DINHEIRO ? E como explicar outras deficiências, como a nutricional?
VIVIANE ? Na teoria de 20 anos atrás, a criança brasileira era subnutrida e não aprendia. A escola não se responsabilizava, punha a culpa na criança e na família. Fazia sentido, mas não era verdade. Atendemos mais de dez milhões de crianças, sendo cinco milhões em escola pública. Todas as crianças subnutridas aprenderam quando foi bem ensinado.
DINHEIRO ? A questão financeira não é importante?
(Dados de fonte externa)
-- pv_equiv track=rewrite | github.com/my-HenryS/ParaCrash | ParaCrash/pfs.py | locate
-- ===== SOURCE A (Python) =====
-- import math
--
-- def locate(offset, length, n, stripe_size, padding=0):
--     ret_val = []
--
--     if padding > 0:
--         # left padding
--         length += offset % padding
--         offset -= offset % padding
--
--         # right padding
--         length += padding - length % padding
--
--     while length > 0:
--         server = math.floor(offset / stripe_size) % n
--         l_off = math.floor(offset / (stripe_size * n)) * stripe_size + offset % stripe_size
--         l_length = min(stripe_size - offset % stripe_size, length)
--
--         ret_val.append((server, l_off, l_length))
--
--         length -= l_length
--         offset += l_length
--
--     return ret_val
-- ===== SOURCE B (Python) =====
-- def locate(offset, length, n, stripe_size, padding=0):
--     if padding > 0:
--         r = offset % padding
--         length += r
--         offset -= r
--         length += padding - length % padding
--
--     if length <= 0:
--         return []
--
--     first = offset // stripe_size
--     last = (offset + length - 1) // stripe_size
--     ret_val = []
--     for s in range(first, last + 1):
--         g = max(offset, s * stripe_size)
--         e = min(offset + length, (s + 1) * stripe_size)
--         ret_val.append((s % n,
--                         (g // (stripe_size * n)) * stripe_size + g % stripe_size,
--                         e - g))
--     return ret_val
-- ===== Notes on version B (the rewrite author's own statement) =====
-- stated objective: alternative
-- what changed: Replaces the while loop that threads a mutating offset/length pair with a closed-form computation of the stripe index range (first..last) and a per-stripe-index loop deriving each chunk's boundaries directly from the original offset/length by max/min with the stripe boundaries; no decrementing accumulator is maintained.
import Mathlib
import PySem

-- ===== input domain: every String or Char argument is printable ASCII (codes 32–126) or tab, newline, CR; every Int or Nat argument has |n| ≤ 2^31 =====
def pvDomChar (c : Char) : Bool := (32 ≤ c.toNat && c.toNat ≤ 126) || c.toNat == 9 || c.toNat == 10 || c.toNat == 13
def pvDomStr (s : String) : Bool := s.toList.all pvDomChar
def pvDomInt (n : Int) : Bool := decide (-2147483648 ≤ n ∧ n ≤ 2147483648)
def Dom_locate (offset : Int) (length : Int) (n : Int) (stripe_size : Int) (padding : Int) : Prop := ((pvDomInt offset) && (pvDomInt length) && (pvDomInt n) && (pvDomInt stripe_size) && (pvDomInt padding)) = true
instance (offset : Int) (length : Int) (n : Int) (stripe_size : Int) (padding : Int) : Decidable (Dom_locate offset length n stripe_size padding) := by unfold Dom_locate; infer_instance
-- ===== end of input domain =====

-- B replaces A's offset/length-mutating while loop by a closed-form stripe-index range
-- and derives each chunk from its stripe index (objective: alternative decomposition).
-- Within Dom (|ints| ≤ 2^31) Python's math.floor(x / y) equals integer floor division,
-- so both ports use PySem.Int.floordiv.

-- ===== PORT A =====
-- fuel = length.toNat is only a totality device: inside Pre_ each iteration
-- consumes at least 1 of length, so the fuel never runs out.
def locateLoop (n stripe_size : Int) : Nat → Int → Int → List (Int × Int × Int)
  | 0, _, _ => []
  | fuel + 1, offset, length =>
    if length > 0 then
      let server := PySem.Int.mod (PySem.Int.floordiv offset stripe_size) n
      let l_off := (PySem.Int.floordiv offset (stripe_size * n)) * stripe_size + PySem.Int.mod offset stripe_size
      let l_length := min (stripe_size - PySem.Int.mod offset stripe_size) length
      (server, l_off, l_length) :: locateLoop n stripe_size fuel (offset + l_length) (length - l_length)
    else []

def locate (offset : Int) (length : Int) (n : Int) (stripe_size : Int) (padding : Int) : List (Int × Int × Int) :=
  let length1 := if padding > 0 then length + PySem.Int.mod offset padding else length
  let offset1 := if padding > 0 then offset - PySem.Int.mod offset padding else offset
  let length2 := if padding > 0 then length1 + (padding - PySem.Int.mod length1 padding) else length1
  locateLoop n stripe_size length2.toNat offset1 length2

-- ===== PORT B =====
def locate_alt (offset : Int) (length : Int) (n : Int) (stripe_size : Int) (padding : Int) : List (Int × Int × Int) :=
  let r := PySem.Int.mod offset padding
  let length1 := if padding > 0 then length + r else length
  let offset1 := if padding > 0 then offset - r else offset
  let length2 := if padding > 0 then length1 + (padding - PySem.Int.mod length1 padding) else length1
  if length2 ≤ 0 then []
  else
    let first := PySem.Int.floordiv offset1 stripe_size
    let last := PySem.Int.floordiv (offset1 + length2 - 1) stripe_size
    (PySem.List.pyRange first (last + 1) 1).map (fun s =>
      let g := max offset1 (s * stripe_size)
      let e := min (offset1 + length2) ((s + 1) * stripe_size)
      (PySem.Int.mod s n,
       (PySem.Int.floordiv g (stripe_size * n)) * stripe_size + PySem.Int.mod g stripe_size,
       e - g))

-- ===== PRECONDITION & SPEC =====
-- Pre_ is exactly the set of inputs on which A returns: either stripe_size > 0 and n ≠ 0
-- (the loop then terminates and raises nothing), or the padded effective length is ≤ 0
-- (closed form: length + offset % padding < 0 when padding > 0, else length ≤ 0), in which
-- case the loop body never runs.  Outside Pre_ A raises ZeroDivisionError (stripe_size = 0
-- or n = 0) or the while loop never terminates (stripe_size < 0 with positive length).
def Pre_locate (offset : Int) (length : Int) (n : Int) (stripe_size : Int) (padding : Int) : Prop :=
  (0 < stripe_size ∧ n ≠ 0) ∨
    (if 0 < padding then length + PySem.Int.mod offset padding < 0 else length ≤ 0)
instance (offset : Int) (length : Int) (n : Int) (stripe_size : Int) (padding : Int) : Decidable (Pre_locate offset length n stripe_size padding) := by unfold Pre_locate; infer_instance
def pvWitness_locate : Int × Int × Int × Int × Int := (5, 20, 3, 8, 4)

def Spec_locate (offset : Int) (length : Int) (n : Int) (stripe_size : Int) (padding : Int) (out : List (Int × Int × Int)) : Prop := out = locate_alt offset length n stripe_size padding
instance (offset : Int) (length : Int) (n : Int) (stripe_size : Int) (padding : Int) (out : List (Int × Int × Int)) : Decidable (Spec_locate offset length n stripe_size padding out) := by unfold Spec_locate; infer_instance

-- ===== CLAIM (what is proved, stated in full; the proofs are below) =====
def Claim_equal_locate : Prop := ∀ (offset : Int) (length : Int) (n : Int) (stripe_size : Int) (padding : Int), Dom_locate offset length n stripe_size padding → Pre_locate offset length n stripe_size padding → Spec_locate offset length n stripe_size padding (locate offset length n stripe_size padding)

-- ===== LEMMAS AND PROOFS =====

-- The chunk emitted for stripe index s, relative to the (padding-adjusted) offset o and end E.
def chunk (n stripe_size o E s : Int) : Int × Int × Int :=
  let g := max o (s * stripe_size)
  let e := min E ((s + 1) * stripe_size)
  (PySem.Int.mod s n,
   (PySem.Int.floordiv g (stripe_size * n)) * stripe_size + PySem.Int.mod g stripe_size,
   e - g)

theorem locateLoop_eq_map (n ss : Int) (hss : 0 < ss) :
    ∀ (fuel : Nat) (o len : Int), len ≤ (fuel : Int) →
      locateLoop n ss fuel o len =
        if len ≤ 0 then []
        else (PySem.List.pyRange (PySem.Int.floordiv o ss)
                (PySem.Int.floordiv (o + len - 1) ss + 1) 1).map (chunk n ss o (o + len)) := by
  intro fuel
  induction fuel with
  | zero =>
    intro o len hlen
    simp only [locateLoop]
    rw [if_pos (by omega)]
  | succ fuel ih =>
    intro o len hlen
    by_cases hpos : len > 0
    · have hssne : ss ≠ 0 := by omega
      have hmod := PySem.Int.mod_eq_emod_of_pos (a := o) hss
      have hfd := PySem.Int.floordiv_eq_ediv_of_pos (a := o) hss
      have hmb : 0 ≤ o % ss ∧ o % ss < ss := ⟨Int.emod_nonneg o hssne, Int.emod_lt_of_pos o hss⟩
      have hdm : ss * (o / ss) + o % ss = o := Int.ediv_add_emod o ss
      set first := o / ss with hfirst
      have hl_le : first * ss ≤ o := by nlinarith [hdm]
      have hl_lt : o < (first + 1) * ss := by nlinarith [hdm]
      simp only [locateLoop, if_pos hpos, hmod, hfd]
      set m := ss - o % ss with hm
      have hm1 : 1 ≤ m := by omega
      rw [if_neg (by omega)]
      by_cases hcase : len ≤ m
      · -- single chunk: last = first
        have hlast : PySem.Int.floordiv (o + len - 1) ss = first := by
          rw [PySem.Int.floordiv_eq_iff_of_pos hss]
          constructor <;> nlinarith [hdm]
        have hmin : min m len = len := by omega
        rw [hmin]
        have hstop : locateLoop n ss fuel (o + len) (len - len) = [] := by
          have := ih (o + len) (len - len) (by omega)
          rw [this, if_pos (by omega)]
        rw [hstop, hlast, PySem.List.pyRange_one_cons (by omega),
            PySem.List.pyRange_one_eq_nil (by omega)]
        simp only [List.map_cons, List.map_nil, chunk]
        have hg : max o (first * ss) = o := by omega
        have he : min (o + len) ((first + 1) * ss) = o + len := by
          have : o + len ≤ (first + 1) * ss := by nlinarith [hdm]
          omega
        rw [hg, he]
        simp [hmod]
      · -- first chunk is partial up to the boundary, then recurse from the boundary
        have hmin : min m len = m := by omega
        rw [hmin]
        have hbound : o + m = (first + 1) * ss := by nlinarith [hdm]
        have ihr := ih (o + m) (len - m) (by omega)
        rw [ihr, if_neg (by omega)]
        have hfd2 : PySem.Int.floordiv (o + m) ss = first + 1 := by
          rw [PySem.Int.floordiv_eq_iff_of_pos hss]
          constructor <;> nlinarith
        have hE : o + m + (len - m) = o + len := by ring
        rw [hfd2, hE]
        have hlast_ge : first + 1 ≤ PySem.Int.floordiv (o + len - 1) ss := by
          rw [PySem.Int.le_floordiv_iff_mul_le hss]
          nlinarith
        conv_rhs => rw [PySem.List.pyRange_one_cons (show first < PySem.Int.floordiv (o + len - 1) ss + 1 by omega)]
        simp only [List.map_cons]
        congr 1
        · -- head chunk
          have hg : max o (first * ss) = o := by omega
          have he : min (o + len) ((first + 1) * ss) = (first + 1) * ss := by
            have : (first + 1) * ss ≤ o + len := by omega
            omega
          simp only [chunk, hg, he, hmod, Prod.mk.injEq]
          refine ⟨trivial, trivial, by omega⟩
        · -- tail: the chunk function agrees for s ≥ first + 1
          apply List.map_congr_left
          intro s hs
          have hsge : first + 1 ≤ s := (PySem.List.mem_pyRange_one.mp hs).1
          simp only [chunk]
          have hmul : (first + 1) * ss ≤ s * ss := by nlinarith
          have hg1 : max (o + m) (s * ss) = s * ss := max_eq_right (by omega)
          have hg2 : max o (s * ss) = s * ss := max_eq_right (by omega)
          rw [hg1, hg2]
    · simp only [locateLoop]
      rw [if_neg hpos, if_pos (by omega)]

-- ===== VERDICT (by name: the statement is the Claim_ definition above) =====
theorem locate_spec : Claim_equal_locate := by
  intro offset length n stripe_size padding _hdom hpre
  unfold Spec_locate locate locate_alt
  simp only
  set length1 := if padding > 0 then length + PySem.Int.mod offset padding else length with h1
  set offset1 := if padding > 0 then offset - PySem.Int.mod offset padding else offset with h2
  set length2 := if padding > 0 then length1 + (padding - PySem.Int.mod length1 padding) else length1 with h3
  rcases hpre with ⟨hss, hn⟩ | htriv
  · rw [locateLoop_eq_map n stripe_size hss length2.toNat offset1 length2 (by omega)]
    rfl
  · -- the padded length is ≤ 0: the loop body never runs and both sides return []
    have h2le : length2 ≤ 0 := by
      by_cases hp : 0 < padding
      · rw [if_pos hp] at htriv
        have hl1 : length1 < 0 := by rw [h1, if_pos hp]; exact htriv
        have hmodp : PySem.Int.mod length1 padding = length1 % padding :=
          PySem.Int.mod_eq_emod_of_pos hp
        have hq : length1 / padding < 0 := Int.ediv_neg_of_neg_of_pos hl1 hp
        have hdm : padding * (length1 / padding) + length1 % padding = length1 :=
          Int.ediv_add_emod length1 padding
        have : length2 = padding * (length1 / padding + 1) := by
          rw [h3, if_pos hp, hmodp]; ring_nf; nlinarith [hdm]
        nlinarith
      · rw [if_neg hp] at htriv
        rw [h3, if_neg hp, h1, if_neg hp]; exact htriv
    have hz : length2.toNat = 0 := by omega
    rw [hz, if_pos h2le]
    rfl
VIVIANE ? As pesquisas estatísticas mostram uma alta correlação entre performance baixa e nível socioeconômico baixo. Quanto mais pobre a família, pior o desempenho da criança. Novamente, faz sentido ter a correlação. Porém, se aceitarmos isso, também temos que aceitar que é preciso esperar as famílias brasileiras enriquecerem para a escola conseguir ensinar. Isso é outro absurdo lógico, tão absurdo quanto achar que a população brasileira é mais burra que a população mundial. Esses são álibis usados para não resolver o problema onde ele está, que é na escola. Mas o fato é que com a mesma escola, as mesmas condições, o mesmo professor e a mesma criança, se tornarmos o sistema eficiente, o resultado sai de 20% para ficar acima de 90%. Com os mesmo atores, não muda nenhum.